There is nothing worse than being unprepared, and whilst it isn’t possible to plan for those unexpected issues that might set your project back, especially those that involve an external source such as a supplier being unable to provide something by a date, there are plenty you can plan for.

Once you have written a plan for your project and know who is working on what and what timeframes each person expects to be able to complete work in you will have a clear idea of how the project should go. Now take a look at it and see what could go wrong and when. These are the things that you want to make a note of. It may be that nearer to the time you will want to make sure that things are going as they should be so that you can adjust other items of the project accordingly. By identifying and noting down these potential problems you may be able to avoid major project failure.

Communicate

Communication is the single most important aspect of working in a team and when members of your project team do not communicate then it can make things very difficult. You need to ensure that your plan contains plenty of opportunities for the team to get together and discuss the progress of the project. Even if they have been communicating amongst themselves there may be important pieces of information that have been missed out from these discussions and this offers you a good chance to rectify that.

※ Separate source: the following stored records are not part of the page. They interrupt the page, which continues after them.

-- pv_equiv track=rewrite | github.com/0cto98/Python-Refresher | tp1_2.py | count_genres_with_loop
-- ===== SOURCE A (Python) =====
-- from operator import itemgetter #to sort list of tuples
--
-- def count_genres_with_loop(movies):
--     dict = {}
--     for movie in movies:
--         for genre in movies[movie]["genres"]:
--             if genre in dict:
--                 dict[genre] += 1    #if genre already exists, we add 1
--             else:
--                 dict[genre] = 1     #otherwise we create it and initialize it to 1
--     #Then we "translate" dict to an array to fit what is asked
--     genres_array = []
--     for genre in dict:
--         genres_array.append((genre,dict[genre]))
--     genres_array.sort(key=itemgetter(0))
--     return genres_array
-- ===== SOURCE B (Python) =====
-- from itertools import groupby
--
-- def count_genres_with_loop(movies):
--     # flatten every genre occurrence, sort, then group adjacent equal genres
--     all_genres = sorted(g for movie in movies for g in movies[movie]["genres"])
--     return [(genre, len(list(group))) for genre, group in groupby(all_genres)]
-- ===== Notes on version B (the rewrite author's own statement) =====
-- stated objective: alternative
-- what changed: Replaces A's hash-table accumulation (dict of counts built by a membership-tested increment loop) followed by a final sort with a flatten-sort-then-groupby pass: all genre occurrences are flattened into one list, sorted, and adjacent equal runs are emitted as (genre, run length), already in key order.
import Mathlib
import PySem

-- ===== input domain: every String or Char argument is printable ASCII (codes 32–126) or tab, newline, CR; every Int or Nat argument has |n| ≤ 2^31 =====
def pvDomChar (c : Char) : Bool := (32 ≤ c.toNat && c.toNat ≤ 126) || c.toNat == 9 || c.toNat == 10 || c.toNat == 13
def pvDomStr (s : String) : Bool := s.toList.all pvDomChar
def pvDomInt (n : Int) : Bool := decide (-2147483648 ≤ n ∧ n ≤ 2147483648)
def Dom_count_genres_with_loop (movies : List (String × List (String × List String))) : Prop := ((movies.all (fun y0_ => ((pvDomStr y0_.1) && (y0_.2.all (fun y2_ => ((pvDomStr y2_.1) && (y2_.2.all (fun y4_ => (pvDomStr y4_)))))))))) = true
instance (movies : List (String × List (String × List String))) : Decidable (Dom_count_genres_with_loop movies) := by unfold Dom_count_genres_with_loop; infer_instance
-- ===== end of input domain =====

-- B replaces A's hash-table accumulation + final sort by flatten-sort-then-group-adjacent-runs (alternative algorithm, same asymptotic cost).

-- ===== PORT A =====
-- one step of A's inner loop: 'if genre in dict: dict[genre] += 1 else: dict[genre] = 1'
def pvAStep (d : PySem.Dict String Int) (genre : String) : PySem.Dict String Int :=
  if d.contains genre then d.insert genre (d.getD genre 0 + 1) else d.insert genre 1

def count_genres_with_loop (movies : List (String × List (String × List String))) : List (String × Int) :=
  -- 'for movie in movies: for genre in movies[movie]["genres"]: …' — movies and each value are Python
  -- dicts, so we iterate (Dict.ofList movies).items; ["genres"] is totalised by getD (Pre_ excludes the KeyError inputs)
  -- 'for genre in dict: genres_array.append((genre, dict[genre]))' — since a dict's keys are unique,
  -- iterating the keys and looking each one up rebuilds exactly d.items
  PySem.List.sorted
    (((PySem.Dict.ofList movies).items.foldl
        (fun d p => ((PySem.Dict.ofList p.2).getD "genres" []).foldl pvAStep d)
        PySem.Dict.empty).items)
    (fun p => p.1) false

-- ===== PORT B =====
-- itertools.groupby on a list + len(list(group)) per group: emit (run head, run length) for each maximal run
def pvGroupRuns : List String → List (String × Int)
  | [] => []
  | x :: xs =>
      (x, ((xs.takeWhile (· == x)).length : Int) + 1) :: pvGroupRuns (xs.dropWhile (· == x))
  termination_by s => s.length
  decreasing_by
    exact Nat.lt_succ_of_le (List.length_dropWhile_le _ _)

def count_genres_with_loop_alt (movies : List (String × List (String × List String))) : List (String × Int) :=
  pvGroupRuns
    (PySem.List.sorted
      ((PySem.Dict.ofList movies).items.flatMap (fun p => (PySem.Dict.ofList p.2).getD "genres" []))
      (fun g => g) false)

-- ===== PRECONDITION & SPEC =====
-- Pre_ excludes exactly the inputs where Python raises KeyError: some movie's dict has no "genres" key.
def Pre_count_genres_with_loop (movies : List (String × List (String × List String))) : Prop :=
  ∀ p ∈ movies, ∃ q ∈ p.2, q.1 = "genres"
instance (movies : List (String × List (String × List String))) : Decidable (Pre_count_genres_with_loop movies) := by unfold Pre_count_genres_with_loop; infer_instance

def pvWitness_count_genres_with_loop : (List (String × List (String × List String))) :=
  [("m1", [("genres", ["drama", "comedy", "drama"])]), ("m2", [("genres", ["comedy"]), ("year", [])])]

def Spec_count_genres_with_loop (movies : List (String × List (String × List String))) (out : List (String × Int)) : Prop := out = count_genres_with_loop_alt movies
instance (movies : List (String × List (String × List String))) (out : List (String × Int)) : Decidable (Spec_count_genres_with_loop movies out) := by unfold Spec_count_genres_with_loop; infer_instance

-- ===== CLAIM (what is proved, stated in full; the proofs are below) =====
def Claim_equal_count_genres_with_loop : Prop := ∀ (movies : List (String × List (String × List String))), Dom_count_genres_with_loop movies → Pre_count_genres_with_loop movies → Spec_count_genres_with_loop movies (count_genres_with_loop movies)

-- ===== LEMMAS AND PROOFS =====

-- A's branching step is the unconditional counting step.
theorem pvAStep_eq : pvAStep = fun d g => d.insert g (d.getD g 0 + 1) := by
  funext d g
  unfold pvAStep
  by_cases h : d.contains g = true
  · simp [h]
  · simp only [Bool.not_eq_true] at h
    simp [h, PySem.Dict.getD_of_not_contains d 0 h]

-- in a ≤-sorted list, everything after the leading run of x is strictly greater than x
theorem pv_dropWhile_gt (x : String) (xs : List String)
    (hle : ∀ z ∈ xs, x ≤ z) (hp : xs.Pairwise (· ≤ ·)) :
    ∀ z ∈ xs.dropWhile (· == x), x < z := by
  intro z hz
  rcases hr : xs.dropWhile (· == x) with _ | ⟨y, r⟩
  · simp [hr] at hz
  · have hne : ¬ (y == x) = true := by
      have := List.head_dropWhile_not (· == x) (l := xs) (by simp [hr])
      simpa [hr] using this
    have hyx : y ≠ x := by simpa using hne
    have hymem : y ∈ xs := (List.dropWhile_sublist (· == x)).mem (by simp [hr])
    have hxy : x < y := lt_of_le_of_ne (hle y hymem) (Ne.symm hyx)
    have hpr : (y :: r).Pairwise (· ≤ ·) := by
      rw [← hr]; exact List.Pairwise.sublist (List.dropWhile_sublist (· == x)) hp
    rw [hr] at hz
    rcases List.mem_cons.mp hz with h1 | h1
    · exact h1 ▸ hxy
    · exact lt_of_lt_of_le hxy ((List.pairwise_cons.mp hpr).1 z h1)

-- main characterisation of pvGroupRuns on a ≤-sorted list
theorem pvGroupRuns_spec (s : List String) (h : s.Pairwise (· ≤ ·)) :
    (∀ p ∈ pvGroupRuns s, p.1 ∈ s ∧ p.2 = (s.count p.1 : Int)) ∧
    (∀ k, k ∈ (pvGroupRuns s).map Prod.fst ↔ k ∈ s) ∧
    (pvGroupRuns s).Pairwise (fun a b => a.1 < b.1) := by
  induction s using pvGroupRuns.induct with
  | case1 => simp [pvGroupRuns]
  | case2 x xs ih =>
    have hle : ∀ z ∈ xs, x ≤ z := (List.pairwise_cons.mp h).1
    have hxs : xs.Pairwise (· ≤ ·) := (List.pairwise_cons.mp h).2
    have hgt : ∀ z ∈ xs.dropWhile (· == x), x < z := pv_dropWhile_gt x xs hle hxs
    have hrp : (xs.dropWhile (· == x)).Pairwise (· ≤ ·) :=
      List.Pairwise.sublist (List.dropWhile_sublist (· == x)) hxs
    obtain ⟨ih1, ih2, ih3⟩ := ih hrp
    have hxr : x ∉ xs.dropWhile (· == x) := fun hmem => lt_irrefl x (hgt x hmem)
    have htx : ∀ z ∈ xs.takeWhile (· == x), z = x := fun z hz => by
      simpa using List.mem_takeWhile_imp hz
    have hsplit : xs.takeWhile (· == x) ++ xs.dropWhile (· == x) = xs :=
      List.takeWhile_append_dropWhile
    -- count of x in the whole list is the leading-run length + 1
    have hcx : (x :: xs).count x = (xs.takeWhile (· == x)).length + 1 := by
      rw [List.count_cons_self]
      conv_lhs => rw [← hsplit]
      rw [List.count_append,
          List.count_eq_length.mpr (fun b hb => (htx b hb).symm),
          List.count_eq_zero.mpr hxr]
    -- count of any k ≠ x reduces to the tail after the run
    have hck : ∀ k, k ≠ x → (x :: xs).count k = (xs.dropWhile (· == x)).count k := by
      intro k hk
      rw [List.count_cons]
      conv_lhs => rw [← hsplit]
      rw [List.count_append,
          List.count_eq_zero.mpr (fun hmem => hk (htx k hmem))]
      simp [Ne.symm hk]
    have hmem_of_r : ∀ z ∈ xs.dropWhile (· == x), z ∈ x :: xs :=
      fun z hz => List.mem_cons_of_mem x ((List.dropWhile_sublist (· == x)).mem hz)
    rw [pvGroupRuns]
    refine ⟨?_, ?_, ?_⟩
    · intro p hp
      rcases List.mem_cons.mp hp with h1 | h1
      · subst h1
        exact ⟨List.mem_cons_self, by rw [hcx]; push_cast; ring⟩
      · obtain ⟨hp1, hp2⟩ := ih1 p h1
        have hne : p.1 ≠ x := fun he => lt_irrefl x (he ▸ hgt p.1 hp1)
        exact ⟨hmem_of_r p.1 hp1, by rw [hp2, hck p.1 hne]⟩
    · intro k
      simp only [List.map_cons, List.mem_cons, ih2]
      constructor
      · rintro (rfl | hk)
        · exact Or.inl rfl
        · exact List.mem_cons.mp (hmem_of_r k hk)
      · intro hk
        rcases hk with rfl | hk
        · exact Or.inl rfl
        · rw [← hsplit] at hk
          rcases List.mem_append.mp hk with hk2 | hk2
          · exact Or.inl (htx k hk2)
          · exact Or.inr hk2
    · refine List.pairwise_cons.mpr ⟨?_, ih3⟩
      intro q hq
      exact hgt q.1 (ih1 q hq).1

-- a list of pairs whose second components are a function of the first is a map over its first components
theorem pv_eq_map_fst {β : Type} (l : List (String × β)) (g : String → β)
    (h : ∀ p ∈ l, p.2 = g p.1) : l = (l.map Prod.fst).map (fun k => (k, g k)) := by
  induction l with
  | nil => rfl
  | cons p t ih =>
    have hp := h p List.mem_cons_self
    simp only [List.map_cons]
    rw [← ih (fun q hq => h q (List.mem_cons_of_mem p hq)), ← hp]

-- ===== VERDICT (by name: the statement is the Claim_ definition above) =====
theorem count_genres_with_loop_spec : Claim_equal_count_genres_with_loop := by
  intro movies _ _
  unfold Spec_count_genres_with_loop count_genres_with_loop count_genres_with_loop_alt
  rw [pvAStep_eq, ← List.foldl_flatMap,
      PySem.Dict.foldl_insert_getD_add_one_eq_counter, PySem.Dict.items_counter]
  set flat := (PySem.Dict.ofList movies).items.flatMap
      (fun p => (PySem.Dict.ofList p.2).getD "genres" []) with hflat
  set s := PySem.List.sorted flat (fun g => g) false with hs
  have hsp : s.Pairwise (· ≤ ·) := PySem.List.sorted_pairwise flat (fun g => g)
  obtain ⟨h1, h2, h3⟩ := pvGroupRuns_spec s hsp
  have hscount : ∀ k, s.count k = flat.count k :=
    fun k => (PySem.List.sorted_perm flat (fun g => g) false).count_eq k
  -- the grouped runs are a permutation of counter's items
  have hmap : pvGroupRuns s
      = ((pvGroupRuns s).map Prod.fst).map (fun k => (k, (flat.count k : Int))) :=
    pv_eq_map_fst _ _ (fun p hp => by rw [(h1 p hp).2, hscount])
  have hnd : ((pvGroupRuns s).map Prod.fst).Nodup :=
    (List.pairwise_map.mpr h3).imp (fun hlt => ne_of_lt hlt)
  have hpermfst : ((pvGroupRuns s).map Prod.fst).Perm (PySem.Set.ofList flat) := by
    refine (List.perm_ext_iff_of_nodup hnd (PySem.Set.nodup_ofList flat)).mpr ?_
    intro k
    rw [h2 k, PySem.Set.mem_ofList, hs, PySem.List.mem_sorted]
  have hperm : (pvGroupRuns s).Perm
      ((PySem.Set.ofList flat).map (fun k => (k, (flat.count k : Int)))) := by
    rw [hmap]; exact hpermfst.map _
  exact PySem.List.sorted_eq_of_perm_of_pairwise_lt _ _ _ hperm h3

Not all projects are successful

Success of a project is measured in a variety of different ways, and whilst it is true that completing the project with a satisfactory result is not in itself a failure there are several things that can happen along the way that would cause it to be such. If the project overruns, then it could be considered to have not been fully successful. A project that overruns may also run up bigger costs which again may cause it to be classed as an unsuccessful project. The fact is that many projects simply fail so planning for failure is a wise move that any project manager, apprentice or otherwise should be careful to consider.

Planning ahead is a vital part of project management, as well as anticipating those unexpected issues that crop up. This is where you will need to use all your project management skills to ensure you do your best to work around them.